Если анализы Тэна и Льюиса в конечном итоге окажутся успешными и будут приняты авторитетами в спекулятивной философии, идеализм как философия должен исчезнуть. Дни метафизики в старом смысле будут сочтены; немецкие школы от Канта до Гегеля станут устаревшими; доктрина веры Якоби, доктрина абсолютного Я Фихте, доктрина интеллектуальной интуиции Шеллинга будут забыты; влияние Кузена уйдет; фундаментальные идеи трансцендентальных учителей — французских, английских, американских — будут дискредитированы; и верования, основанные на них, угаснут. Однако не будет причин опасаться личной, социальной, моральной или духовной деморализации, в поощрении которой обвиняли «сенсуалистические» доктрины прошлого века. Отношение человеческого ума к великим проблемам судьбы настолько изменилось, сами проблемы настолько изменили свой облик, что при переходе от философии интуиции к философии опыта не будет ощущаться никакого потрясения. Вопросы относительно происхождения, порядка и регулирования мира, законов характера, устройства общества, условий благополучия, перспектив и отношений индивида ставятся в новых формах, обсуждаются новыми аргументами и отвечаются новыми заверениями. Слова «атеизм» и «материализм» прошли через столько определений, концепции, которые они представляют, стали настолько полностью трансформированы мутациями мысли, что древние антипатии более не извинительны; древние страхи слабы. Святыни, которые когда-то были отделены в идеальных храмах, будут чувствовать себя совершенно как дома среди доказанных фактов обычной жизни.

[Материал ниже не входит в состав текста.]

-- pv_equiv track=rewrite | github.com/ezedeem223/medical-ecg-image-to-signal-reconstruction-pipeline | archive/provenance/scripts/generate_file_audit.py | infer_key_family
-- ===== SOURCE A (Python) =====
-- PARAMETER_TERMS = {"weight", "bias", "running_mean", "running_var", "num_batches_tracked"}
--
-- def infer_key_family(key: str) -> str:
--     parts = key.split(".")
--     collected = []
--     for part in parts:
--         if part.isdigit():
--             continue
--         if part in PARAMETER_TERMS and collected:
--             break
--         collected.append(part)
--         if len(collected) == 2:
--             break
--     return ".".join(collected) if collected else parts[0]
-- ===== SOURCE B (Python) =====
-- PARAMETER_TERMS = {"weight", "bias", "running_mean", "running_var", "num_batches_tracked"}
--
--
-- def _next_name(rest):
--     """Stream tokens off `rest` with partition: return (first non-digit token,
--     text after it or None if it was the last token); (None, None) if all digits."""
--     while True:
--         head, sep, rest = rest.partition(".")
--         if not head.isdigit():
--             return head, (rest if sep else None)
--         if not sep:
--             return None, None
--
--
-- def infer_key_family(key: str) -> str:
--     first, rest = _next_name(key)
--     if first is None:
--         return key.partition(".")[0]
--     if rest is None:
--         return first
--     second, _ = _next_name(rest)
--     if second is None or second in PARAMETER_TERMS:
--         return first
--     return first + "." + second
-- ===== Notes on version B (the rewrite author's own statement) =====
-- stated objective: alternative
-- what changed: B never builds the parts list: it streams tokens off the key with str.partition via a _next_name helper, running two staged searches (first non-digit name, then second name) and assembling the result by concatenation instead of A's split + accumulate-and-break loop + join.
import Mathlib
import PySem

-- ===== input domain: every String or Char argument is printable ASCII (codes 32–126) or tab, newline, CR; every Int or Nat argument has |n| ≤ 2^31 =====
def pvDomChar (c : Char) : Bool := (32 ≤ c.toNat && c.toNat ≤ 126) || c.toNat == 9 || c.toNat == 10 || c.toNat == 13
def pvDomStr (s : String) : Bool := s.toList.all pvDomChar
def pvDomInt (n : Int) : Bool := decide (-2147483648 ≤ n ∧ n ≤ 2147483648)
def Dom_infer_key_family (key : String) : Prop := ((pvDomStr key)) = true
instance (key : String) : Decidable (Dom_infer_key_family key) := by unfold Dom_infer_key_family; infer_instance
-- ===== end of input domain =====

-- B streams tokens off the key with partition (two staged name searches, no parts list, no join); same cost, alternative decomposition.


def pvParameterTerms : List String := ["weight", "bias", "running_mean", "running_var", "num_batches_tracked"]

-- ===== PORT A =====
-- the for-loop over parts with accumulator `collected`; `break` = return the accumulator
def pvLoopA : List String → List String → List String
  | [], collected => collected
  | part :: rest, collected =>
      if PySem.Str.strIsdigit part then pvLoopA rest collected
      else if pvParameterTerms.contains part && !collected.isEmpty then collected
      else
        let collected' := collected ++ [part]
        if collected'.length == 2 then collected' else pvLoopA rest collected'

def infer_key_family (key : String) : String :=
  let parts := (PySem.Str.split? key ".").getD []   -- sep is the literal "." ≠ "", so split? is always some
  let collected := pvLoopA parts []
  if !collected.isEmpty then PySem.Str.join "." collected else parts.headD ""
-- pv_equiv track=rewrite | github.com/vinchinzu/euler | python/354.py | get_ring_sizes
-- ===== SOURCE A (Python) =====
-- from typing import Dict, Iterable, List, Tuple
--
-- def hex_distance_squared(i: int, j: int) -> int:
--     """Return squared distance in axial coordinates on the hex grid.
--
--     The formula matches the Ruby implementation:
--     d^2 = 3*i^2 + 3*j^2 + 2*i*j.
--     """
--
--     return 3 * i * i + 3 * j * j + 2 * i * j
--
-- def get_ring_sizes(max_n: int) -> Dict[int, int]:
--     """Compute multiplicities of reachable squared distances up to max_n.
--
--     For each non-zero pair (i, j) with 0 <= i, j <= max_n, we:
--     - compute d^2 via ``hex_distance_squared``
--     - add 6 to the count for that distance (accounting for hexagon symmetry)
--
--     This replicates the behavior of the Ruby draft, even though it is both
--     redundant and far too slow for very large ``max_n`` in practice.
--     """
--
--     ring_sizes: Dict[int, int] = {}
--     for i in range(max_n + 1):
--         for j in range(max_n + 1):
--             if i == 0 and j == 0:
--                 continue
--             d2 = hex_distance_squared(i, j)
--             if d2 > 0:
--                 ring_sizes[d2] = ring_sizes.get(d2, 0) + 6
--     return ring_sizes
-- ===== SOURCE B (Python) =====
-- def get_ring_sizes(max_n):
--     """Staged upper-triangle computation: the squared distance is symmetric in
--     (i, j), so first materialise the list of pairs i <= j (skipping (0, 0)),
--     then tally them in one pass, weighting an off-diagonal pair doubly since
--     it stands for both orderings."""
--     pairs = [(i, j)
--              for i in range(max_n + 1)
--              for j in range(i, max_n + 1)
--              if (i, j) != (0, 0)]
--     ring_sizes = {}
--     for i, j in pairs:
--         d2 = 3 * i * i + 3 * j * j + 2 * i * j
--         ring_sizes[d2] = ring_sizes.get(d2, 0) + (6 if i == j else 12)
--     return ring_sizes
-- ===== Notes on version B (the rewrite author's own statement) =====
-- stated objective: alternative
-- what changed: B is a staged decomposition exploiting the symmetry of the squared-distance formula: it first materialises the list of upper-triangle index pairs (first index at most the second, skipping the origin pair), then tallies that list in one counting pass with a single weight on the diagonal and a doubled weight off it (an off-diagonal pair stands for both orderings), replacing A's nested loops over the full square and yielding the identical dict (same keys in first-occurrence order, same counts).
import Mathlib
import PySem

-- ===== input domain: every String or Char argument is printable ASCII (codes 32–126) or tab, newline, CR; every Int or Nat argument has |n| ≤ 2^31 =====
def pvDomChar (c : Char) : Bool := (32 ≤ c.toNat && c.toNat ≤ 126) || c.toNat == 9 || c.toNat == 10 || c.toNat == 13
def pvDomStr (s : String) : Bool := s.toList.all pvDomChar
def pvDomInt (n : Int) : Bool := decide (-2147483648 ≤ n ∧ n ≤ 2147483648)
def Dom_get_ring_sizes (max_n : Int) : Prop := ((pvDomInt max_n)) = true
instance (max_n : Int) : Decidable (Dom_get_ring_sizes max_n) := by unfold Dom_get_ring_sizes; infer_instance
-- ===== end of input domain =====

-- B stages the work: it first materialises the upper-triangle pair list (the squared distance
-- is symmetric), then tallies it in one counting pass with a doubled weight off the diagonal;
-- same dict, same key order, same counts as A.


-- ===== PORT A =====
def hex_distance_squared (i j : Int) : Int := 3 * i * i + 3 * j * j + 2 * i * j

def get_ring_sizes (max_n : Int) : List (Int × Int) :=
  (((PySem.List.pyRange 0 (max_n + 1) 1).foldl (fun d i =>
      (PySem.List.pyRange 0 (max_n + 1) 1).foldl (fun d j =>
        if i = 0 ∧ j = 0 then d
        else
          let d2 := hex_distance_squared i j
          if 0 < d2 then d.insert d2 (d.getD d2 0 + 6) else d) d)
    (PySem.Dict.empty : PySem.Dict Int Int))).items

-- ===== PORT B =====
def get_ring_sizes_alt (max_n : Int) : List (Int × Int) :=
  let pairs : List (Int × Int) :=
    (PySem.List.pyRange 0 (max_n + 1) 1).flatMap (fun i =>
      ((PySem.List.pyRange i (max_n + 1) 1).filter (fun j => decide ¬(i = 0 ∧ j = 0))).map
        (fun j => (i, j)))
  (pairs.foldl (fun d p =>
      let d2 := 3 * p.1 * p.1 + 3 * p.2 * p.2 + 2 * p.1 * p.2
      d.insert d2 (d.getD d2 0 + (if p.1 = p.2 then 6 else 12)))
    (PySem.Dict.empty : PySem.Dict Int Int)).items

-- ===== PRECONDITION & SPEC =====
def Spec_get_ring_sizes (max_n : Int) (out : List (Int × Int)) : Prop := out = get_ring_sizes_alt max_n
instance (max_n : Int) (out : List (Int × Int)) : Decidable (Spec_get_ring_sizes max_n out) := by unfold Spec_get_ring_sizes; infer_instance

-- ===== CLAIM (what is proved, stated in full; the proofs are below) =====
def Claim_equal_get_ring_sizes : Prop := ∀ (max_n : Int), Dom_get_ring_sizes max_n → Spec_get_ring_sizes max_n (get_ring_sizes max_n)

-- ===== LEMMAS AND PROOFS =====

-- the common counting step: d[k] = d.get(k, 0) + w for a (key, weight) pair
def cstep (d : PySem.Dict Int Int) (p : Int × Int) : PySem.Dict Int Int :=
  d.insert p.1 (d.getD p.1 0 + p.2)

-- A's (key, weight) stream, row by row
def rowA (n i : Int) : List (Int × Int) :=
  ((PySem.List.pyRange 0 (n + 1) 1).filter (fun j => decide ¬(i = 0 ∧ j = 0))).map
    (fun j => (hex_distance_squared i j, 6))

def LA (n : Int) : List (Int × Int) := (PySem.List.pyRange 0 (n + 1) 1).flatMap (rowA n)

-- B's (key, weight) stream
def rowB (n i : Int) : List (Int × Int) :=
  ((PySem.List.pyRange i (n + 1) 1).filter (fun j => decide ¬(i = 0 ∧ j = 0))).map
    (fun j => (hex_distance_squared i j, if i = j then 6 else 12))

def LB (n : Int) : List (Int × Int) := (PySem.List.pyRange 0 (n + 1) 1).flatMap (rowB n)

def wsum (L : List (Int × Int)) (k : Int) : Int :=
  ((L.filter (fun p => p.1 == k)).map Prod.snd).sum

-- positivity of the squared distance off (0,0) in the first quadrant
lemma hex_pos {i j : Int} (hi : 0 ≤ i) (hj : 0 ≤ j) (h : ¬(i = 0 ∧ j = 0)) :
    0 < hex_distance_squared i j := by
  have hident : hex_distance_squared i j = (i + j) ^ 2 + 2 * i ^ 2 + 2 * j ^ 2 := by
    unfold hex_distance_squared; ring
  rcases Decidable.not_and_iff_or_not.mp h with hi0 | hj0
  · have : 0 < i := lt_of_le_of_ne hi (Ne.symm hi0)
    nlinarith
  · have : 0 < j := lt_of_le_of_ne hj (Ne.symm hj0)
    nlinarith

-- the two ports as counting folds over their (key, weight) streams
lemma portA_eq (n : Int) :
    get_ring_sizes n = ((LA n).foldl cstep PySem.Dict.empty).items := by
  unfold get_ring_sizes LA
  rw [List.foldl_flatMap]
  congr 1
  apply PySem.List.foldl_congr_mem
  intro d i hi
  have hi0 : 0 ≤ i := (PySem.List.mem_pyRange_one.mp hi).1
  unfold rowA
  rw [List.foldl_map, ← PySem.List.foldl_ite_eq_foldl_filter (fun j => ¬(i = 0 ∧ j = 0))]
  apply PySem.List.foldl_congr_mem
  intro d j hj
  have hj0 : 0 ≤ j := (PySem.List.mem_pyRange_one.mp hj).1
  by_cases hc : i = 0 ∧ j = 0
  · simp [hc]
  · simp only [hc, not_false_iff, if_true]
    rw [if_pos (hex_pos hi0 hj0 hc)]
    rfl
-- pv_equiv track=rewrite | github.com/alxwen711/contestSubmissionArchive | codeforces/Practice/1600/1045i.py | convert
-- ===== SOURCE A (Python) =====
-- def convert(s):
--     h = [0]*26
--     for i in range(len(s)):
--         x = ord(s[i])-97
--         h[x] = (h[x] + 1) % 2
--     """
--     convert to val
--     """
--     ss = 0
--     for snth in range(26):
--         ss += (2**snth)*(h[snth])
--     return ss
-- ===== SOURCE B (Python) =====
-- _POW2 = [1 << i for i in range(26)]
--
-- def convert(s):
--     ss = 0
--     for c in s:
--         ss ^= _POW2[ord(c) - 97]
--     return ss
-- ===== Notes on version B (the rewrite author's own statement) =====
-- stated objective: simpler
-- what changed: B precomputes the 26 powers of two once and xors _POW2[ord(c)-97] into a single integer accumulator in one pass, dropping A's mutable parity list and its second base-2 summation loop.
import Mathlib
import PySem

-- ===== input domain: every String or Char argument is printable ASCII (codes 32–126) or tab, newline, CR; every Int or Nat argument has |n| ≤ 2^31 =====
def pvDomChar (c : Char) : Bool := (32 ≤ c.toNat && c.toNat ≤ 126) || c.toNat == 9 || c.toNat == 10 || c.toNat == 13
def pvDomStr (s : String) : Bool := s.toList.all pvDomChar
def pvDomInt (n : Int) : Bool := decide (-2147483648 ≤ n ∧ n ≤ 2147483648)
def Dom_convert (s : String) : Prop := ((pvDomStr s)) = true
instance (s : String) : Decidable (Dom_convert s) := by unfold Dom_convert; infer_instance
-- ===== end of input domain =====

-- B replaces A's 26-slot parity list plus second base-2 summation loop by a module-level
-- table of the 26 powers of two and a single pass xoring _POW2[ord(c)-97] into the
-- accumulator (objective: simpler).

-- ===== PORT A =====
def convert (s : String) : Int :=
  let cs := s.toList
  let h := (PySem.List.pyRange 0 (cs.length : Int) 1).foldl
    (fun h i =>
      let x : Int := ((PySem.List.pyGetD cs i ' ').toNat : Int) - 97
      PySem.List.pySetD h x (PySem.Int.mod (PySem.List.pyGetD h x 0 + 1) 2))
    (List.replicate 26 (0 : Int))
  (PySem.List.pyRange 0 26 1).foldl
    (fun ss snth => ss + 2 ^ snth.toNat * PySem.List.pyGetD h snth 0) 0

-- ===== PORT B =====
def pow2Table : List Int := (PySem.List.pyRange 0 26 1).map (fun i => (1 : Int) <<< i.toNat)

def convert_alt (s : String) : Int :=
  s.toList.foldl
    (fun ss c => PySem.Int.bxor ss (PySem.List.pyGetD pow2Table ((c.toNat : Int) - 97) 0))
    0

-- ===== PRECONDITION & SPEC =====
-- Pre_ excludes exactly the strings on which A raises IndexError (a character whose
-- code is outside [71,122], so h[ord(c)-97] is out of range even with negative wraparound).
def Pre_convert (s : String) : Prop := (s.toList.all (fun c => 71 ≤ c.toNat && c.toNat ≤ 122)) = true
instance (s : String) : Decidable (Pre_convert s) := by unfold Pre_convert; infer_instance
def pvWitness_convert : String := "abzGH"

def Spec_convert (s : String) (out : Int) : Prop := out = convert_alt s
instance (s : String) (out : Int) : Decidable (Spec_convert s out) := by unfold Spec_convert; infer_instance

-- ===== CLAIM (what is proved, stated in full; the proofs are below) =====
def Claim_equal_convert : Prop := ∀ (s : String), Dom_convert s → Pre_convert s → Spec_convert s (convert s)

-- ===== LEMMAS AND PROOFS =====

-- A's loop body (proof-local name for the transliterated step)
def stepA (h : List Int) (c : Char) : List Int :=
  PySem.List.pySetD h ((c.toNat : Int) - 97)
    (PySem.Int.mod (PySem.List.pyGetD h ((c.toNat : Int) - 97) 0 + 1) 2)

-- B's loop body
def stepB (ss : Int) (c : Char) : Int :=
  PySem.Int.bxor ss (PySem.List.pyGetD pow2Table ((c.toNat : Int) - 97) 0)

-- little-endian value of a 0/1 list (the number A's second loop computes)
def lvalN (bs : List Nat) : Nat := bs.foldr (fun b acc => b + 2 * acc) 0

-- bit position of character c, as A's negative-index access resolves it
def kOf (c : Char) : Nat := (c.toNat - 71) % 26

lemma lvalN_cons (b : Nat) (t : List Nat) : lvalN (b :: t) = b + 2 * lvalN t := rfl

lemma lvalN_append (bs : List Nat) (b : Nat) :
    lvalN (bs ++ [b]) = lvalN bs + 2 ^ bs.length * b := by
  induction bs with
  | nil => simp [lvalN]
  | cons x t ih => simp [lvalN_cons, ih, pow_succ]; ring

lemma xor_cons_step (b x y : Nat) (hb : b ≤ 1) :
    (b + 2 * x) ^^^ (2 * y) = b + 2 * (x ^^^ y) := by
  interval_cases b
  · simpa [Nat.bit_val] using Nat.xor_bit false x false y
  · have h := Nat.xor_bit true x false y
    rw [Nat.bit_val, Nat.bit_val, Nat.bit_val] at h
    norm_num at h
    rw [Nat.add_comm 1 (2 * x), h]
    omega

-- flipping bit k of a 0/1 list xors 2^k into its value
lemma lvalN_flip (bs : List Nat) (hb : ∀ b ∈ bs, b ≤ 1) :
    ∀ k, k < bs.length →
      lvalN (bs.set k ((bs.getD k 0 + 1) % 2)) = lvalN bs ^^^ 2 ^ k := by
  induction bs with
  | nil => intro k hk; simp at hk
  | cons b t ih =>
    intro k hk
    have hb0 : b ≤ 1 := hb b (List.mem_cons_self ..)
    match k with
    | 0 =>
      interval_cases b
      · simp only [List.getD_cons_zero, List.set_cons_zero, lvalN_cons, pow_zero]
        rw [Nat.xor_one_of_even ⟨lvalN t, by ring⟩]
        omega
      · simp only [List.getD_cons_zero, List.set_cons_zero, lvalN_cons, pow_zero]
        rw [Nat.xor_one_of_odd ⟨lvalN t, by ring⟩]
        omega
    | k + 1 =>
      have ih' := ih (fun x hx => hb x (List.mem_cons_of_mem _ hx)) k (by simpa using hk)
      simp only [List.set_cons_succ, List.getD_cons_succ, lvalN_cons, ih']
      rw [pow_succ, Nat.mul_comm (2 ^ k) 2, xor_cons_step b (lvalN t) (2 ^ k) hb0]

-- A's second loop computes lvalN of the (nonnegative) parity list
lemma secondLoop_eq (h : List Int) (hnn : ∀ b ∈ h, 0 ≤ b) :
    (PySem.List.pyRange 0 (h.length : Int) 1).foldl
      (fun ss snth => ss + 2 ^ snth.toNat * PySem.List.pyGetD h snth 0) 0
    = (lvalN (h.map Int.toNat) : Int) := by
  induction h using List.reverseRecOn with
  | nil => simp [lvalN, PySem.List.pyRange_one_eq_nil]
  | append_singleton t b ih =>
    have hlen : ((t ++ [b]).length : Int) = (t.length : Int) + 1 := by simp
    rw [hlen, PySem.List.pyRange_one_succ_right (by positivity), List.foldl_append]
    have hcongr : (PySem.List.pyRange 0 (t.length : Int) 1).foldl
        (fun ss snth => ss + 2 ^ snth.toNat * PySem.List.pyGetD (t ++ [b]) snth 0) 0
      = (PySem.List.pyRange 0 (t.length : Int) 1).foldl
        (fun ss snth => ss + 2 ^ snth.toNat * PySem.List.pyGetD t snth 0) 0 := by
      apply PySem.List.foldl_congr_mem
      intro acc i hi
      have hi' := (PySem.List.mem_pyRange_one).1 hi
      have hgl : PySem.List.pyGetD (t ++ [b]) i 0 = PySem.List.pyGetD t i 0 := by
        rw [PySem.List.pyGetD_eq_getElem (t ++ [b]) 0 hi'.1 (by simp; omega),
            PySem.List.pyGetD_eq_getElem t 0 hi'.1 (by exact_mod_cast hi'.2)]
        exact List.getElem_append_left (by omega)
      rw [hgl]
    rw [hcongr, ih (fun x hx => hnn x (List.mem_append_left _ hx))]
    have hlast : PySem.List.pyGetD (t ++ [b]) (t.length : Int) 0 = b := by
      rw [PySem.List.pyGetD_eq_getElem (t ++ [b]) 0 (by positivity) (by simp)]
      simp
    simp only [List.foldl_cons, List.foldl_nil]
    rw [hlast]
    have hbn : b = ((b.toNat : Nat) : Int) := by
      have := hnn b (List.mem_append_right _ (List.mem_singleton_self b)); omega
    rw [List.map_append, List.map_singleton, lvalN_append]
    push_cast
    rw [Int.toNat_natCast, List.length_map, ← hbn]

-- index resolution: A's access h[ord(c)-97] on a 26-list reads/writes slot kOf c
lemma pyIdx_resolve (c : Char) (hc : 71 ≤ c.toNat ∧ c.toNat ≤ 122) :
    PySem.List.pyIdx? 26 ((c.toNat : Int) - 97) = some (kOf c) := by
  obtain ⟨h1, h2⟩ := hc
  unfold PySem.List.pyIdx? kOf
  by_cases h : (97 : Nat) ≤ c.toNat
  · rw [if_pos (by omega), if_pos (by omega)]
    congr 1
    omega
  · rw [if_neg (by omega), if_pos (by omega)]
    congr 1
    omega

lemma kOf_lt (c : Char) : kOf c < 26 := Nat.mod_lt _ (by norm_num)

-- the powers table holds 2^k at slot k
lemma pow2Table_at (k : Nat) (hk : k < 26) :
    pow2Table[k]? = some (((2 ^ k : Nat) : Int)) := by
  unfold pow2Table
  rw [show (26 : Int) = ((26 : Nat) : Int) from rfl,
      PySem.List.getElem?_map_pyRange_zero _ 26 k hk]
  norm_num [Int.shiftLeft_natCast_right, Int.shiftLeft_eq]

-- B's table access resolves to the same slot as A's and yields 2^k
lemma pow2_resolve (c : Char) (hc : 71 ≤ c.toNat ∧ c.toNat ≤ 122) :
    PySem.List.pyGetD pow2Table ((c.toNat : Int) - 97) 0 = (((2 ^ (kOf c) : Nat)) : Int) := by
  have hlen : pow2Table.length = 26 := by decide
  have hidx : PySem.List.pyIdx? pow2Table.length ((c.toNat : Int) - 97) = some (kOf c) := by
    rw [hlen]; exact pyIdx_resolve c hc
  rw [PySem.List.pyGetD, PySem.List.pyGet?, hidx, Option.bind_some,
      pow2Table_at (kOf c) (kOf_lt c), Option.getD_some]

-- the main invariant: B's accumulator tracks lvalN of A's parity list
lemma main_inv (cs : List Char) : ∀ (h : List Int),
    (∀ c ∈ cs, 71 ≤ c.toNat ∧ c.toNat ≤ 122) →
    h.length = 26 → (∀ b ∈ h, b = 0 ∨ b = 1) →
    cs.foldl stepB ((lvalN (h.map Int.toNat) : Nat) : Int)
    = (lvalN ((cs.foldl stepA h).map Int.toNat) : Int) := by
  induction cs with
  | nil => intro h _ _ _; simp
  | cons c cs ih =>
    intro h hpre hlen hb
    have hc := hpre c (List.mem_cons_self ..)
    have hkl : kOf c < h.length := by have := kOf_lt c; omega
    have hidx : PySem.List.pyIdx? h.length ((c.toNat : Int) - 97) = some (kOf c) := by
      rw [hlen]; exact pyIdx_resolve c hc
    have hget : PySem.List.pyGetD h ((c.toNat : Int) - 97) 0 = h.getD (kOf c) 0 := by
      simp [PySem.List.pyGetD, PySem.List.pyGet?, hidx, List.getD]
    have hslot : h.getD (kOf c) 0 = 0 ∨ h.getD (kOf c) 0 = 1 := by
      have hm : h.getD (kOf c) 0 ∈ h := by
        rw [List.getD_eq_getElem h 0 hkl]; exact List.getElem_mem hkl
      exact hb _ hm
    set v : Int := PySem.Int.mod (PySem.List.pyGetD h ((c.toNat : Int) - 97) 0 + 1) 2 with hv
    have hset : stepA h c = h.set (kOf c) v := by
      rw [hv]
      simp [stepA, PySem.List.pySetD, PySem.List.pySet?, hidx]
    have hv01 : v = 0 ∨ v = 1 := by
      rcases hslot with h0 | h0
      · right; rw [hv, hget, h0]; decide
      · left; rw [hv, hget, h0]; decide
    have hmg : (h.map Int.toNat).getD (kOf c) 0 = (h.getD (kOf c) 0).toNat := by
      rw [List.getD_eq_getElem (h.map Int.toNat) 0 (by simpa using hkl),
          List.getD_eq_getElem h 0 hkl, List.getElem_map]
    have hvN : v.toNat = ((h.map Int.toNat).getD (kOf c) 0 + 1) % 2 := by
      rcases hslot with h0 | h0 <;> rw [hmg, hv, hget, h0] <;> decide
    have hble : ∀ b ∈ h.map Int.toNat, b ≤ 1 := by
      intro b hbm
      obtain ⟨y, hy, rfl⟩ := List.mem_map.1 hbm
      rcases hb y hy with rfl | rfl <;> simp
    have hB : stepB ((lvalN (h.map Int.toNat) : Nat) : Int) c
        = ((lvalN ((h.set (kOf c) v).map Int.toNat) : Nat) : Int) := by
      unfold stepB
      rw [pow2_resolve c hc, PySem.Int.bxor_natCast]
      congr 1
      rw [List.map_set, hvN, lvalN_flip _ hble (kOf c) (by simpa using hkl)]
    simp only [List.foldl_cons, hset, hB]
    exact ih (h.set (kOf c) v)
      (fun d hd => hpre d (List.mem_cons_of_mem _ hd))
      (by simp [hlen])
      (by intro b hbm
          rcases List.mem_or_eq_of_mem_set hbm with hm | rfl
          · exact hb b hm
          · exact hv01)

-- the parity list A builds keeps length 26 and 0/1 entries
lemma foldA_length_entries (cs : List Char) : ∀ (h : List Int),
    (∀ c ∈ cs, 71 ≤ c.toNat ∧ c.toNat ≤ 122) →
    h.length = 26 → (∀ b ∈ h, b = 0 ∨ b = 1) →
    (cs.foldl stepA h).length = 26 ∧ (∀ b ∈ cs.foldl stepA h, 0 ≤ b) := by
  induction cs with
  | nil => intro h _ hlen hb; exact ⟨hlen, fun b hbm => by rcases hb b hbm with rfl | rfl <;> norm_num⟩
  | cons c cs ih =>
    intro h hpre hlen hb
    have hc := hpre c (List.mem_cons_self ..)
    have hkl : kOf c < h.length := by have := kOf_lt c; omega
    have hidx : PySem.List.pyIdx? h.length ((c.toNat : Int) - 97) = some (kOf c) := by
      rw [hlen]; exact pyIdx_resolve c hc
    have hget : PySem.List.pyGetD h ((c.toNat : Int) - 97) 0 = h.getD (kOf c) 0 := by
      simp [PySem.List.pyGetD, PySem.List.pyGet?, hidx, List.getD]
    have hslot : h.getD (kOf c) 0 = 0 ∨ h.getD (kOf c) 0 = 1 := by
      have hm : h.getD (kOf c) 0 ∈ h := by
        rw [List.getD_eq_getElem h 0 hkl]; exact List.getElem_mem hkl
      exact hb _ hm
    set v : Int := PySem.Int.mod (PySem.List.pyGetD h ((c.toNat : Int) - 97) 0 + 1) 2 with hv
    have hset : stepA h c = h.set (kOf c) v := by
      rw [hv]
      simp [stepA, PySem.List.pySetD, PySem.List.pySet?, hidx]
    have hv01 : v = 0 ∨ v = 1 := by
      rcases hslot with h0 | h0
      · right; rw [hv, hget, h0]; decide
      · left; rw [hv, hget, h0]; decide
    simp only [List.foldl_cons, hset]
    exact ih (h.set (kOf c) v)
      (fun d hd => hpre d (List.mem_cons_of_mem _ hd))
      (by simp [hlen])
      (by intro b hbm
          rcases List.mem_or_eq_of_mem_set hbm with hm | rfl
          · exact hb b hm
          · exact hv01)

-- ===== VERDICT (by name: the statement is the Claim_ definition above) =====
set_option maxRecDepth 4096 in
theorem convert_spec : Claim_equal_convert := by
  intro s _ hpre
  show convert s = convert_alt s
  have hpre' : ∀ c ∈ s.toList, 71 ≤ c.toNat ∧ c.toNat ≤ 122 := by
    intro c hc
    have h := List.all_eq_true.1 hpre c hc
    simpa using h
  have h0len : (List.replicate 26 (0 : Int)).length = 26 := by simp
  have h0b : ∀ b ∈ List.replicate 26 (0 : Int), b = 0 ∨ b = 1 := by
    intro b hbm; left; exact (List.eq_of_mem_replicate hbm)
  unfold convert convert_alt
  change (PySem.List.pyRange 0 26 1).foldl
      (fun ss snth => ss + 2 ^ snth.toNat *
        PySem.List.pyGetD
          ((PySem.List.pyRange 0 (s.toList.length : Int) 1).foldl
            (fun h i => stepA h (PySem.List.pyGetD s.toList i ' '))
            (List.replicate 26 (0 : Int))) snth 0) 0
    = s.toList.foldl stepB 0
  rw [PySem.List.foldl_pyRange_zero_pyGetD' s.toList ' ' stepA (List.replicate 26 (0 : Int))]
  obtain ⟨hflen, hfnn⟩ := foldA_length_entries s.toList _ hpre' h0len h0b
  rw [show (26 : Int) = ((s.toList.foldl stepA (List.replicate 26 (0 : Int))).length : Int)
        by exact_mod_cast hflen.symm]
  rw [secondLoop_eq _ hfnn]
  rw [← main_inv s.toList _ hpre' h0len h0b]
  rw [show ((lvalN ((List.replicate 26 (0 : Int)).map Int.toNat) : Nat) : Int) = 0 from by
        simp [lvalN]]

Если, с другой стороны, школа, к которой принадлежат Спенсер, Фиске и Тиндаль, права, наука об уме восстановит свое былое достоинство, хотя и в новых условиях. Никто не высказывался более прямо против интуитивной философии, чем Милль. Никто, вероятно, не дальше от нее, чем Тиндаль, хотя он откликается по настроению на красноречивые утверждения Мартино и с энтузиазмом цитирует Эмерсона как «глубоко религиозного человека, который действительно и полностью неустрашим перед лицом открытий науки, прошлых, настоящих или будущих; того, кем научные концепции постоянно трансмутируются в более тонкие формы и более теплые оттенки идеального мира». Под влиянием новой психологии догматический идеализм, вероятно, будет лишен своего скипетра и власти. Претензия на интуитивное знание определенных истин любого порядка будет оставлена как несостоятельная на научных или философских основаниях; но воображение, которое, как говорит Эмерсон, «уважает причину» — «видение вдохновенной души, читающей аргументы и утверждения во всей природе того, что она вынуждена сказать»; эмоция, которая содержит все возможности чувства и надежды; моральное чувство, которое утверждает принципы с императивным авторитетом; — они остаются и заявляют о своем праве создавать идеальные миры, образом и символом которых является естественный мир. Трансцендентализм, который признает за всем человечеством духовные способности, в силу которых божественные сущности видятся в определенной форме — личный Бог — город небесного Иерусалима — будет вытеснен поэтическим идеализмом, который является утешением и вдохновением поэтических умов, оживляя их прекрасными видениями и радуя их неувядающими, хотя и смутными, предвосхищениями.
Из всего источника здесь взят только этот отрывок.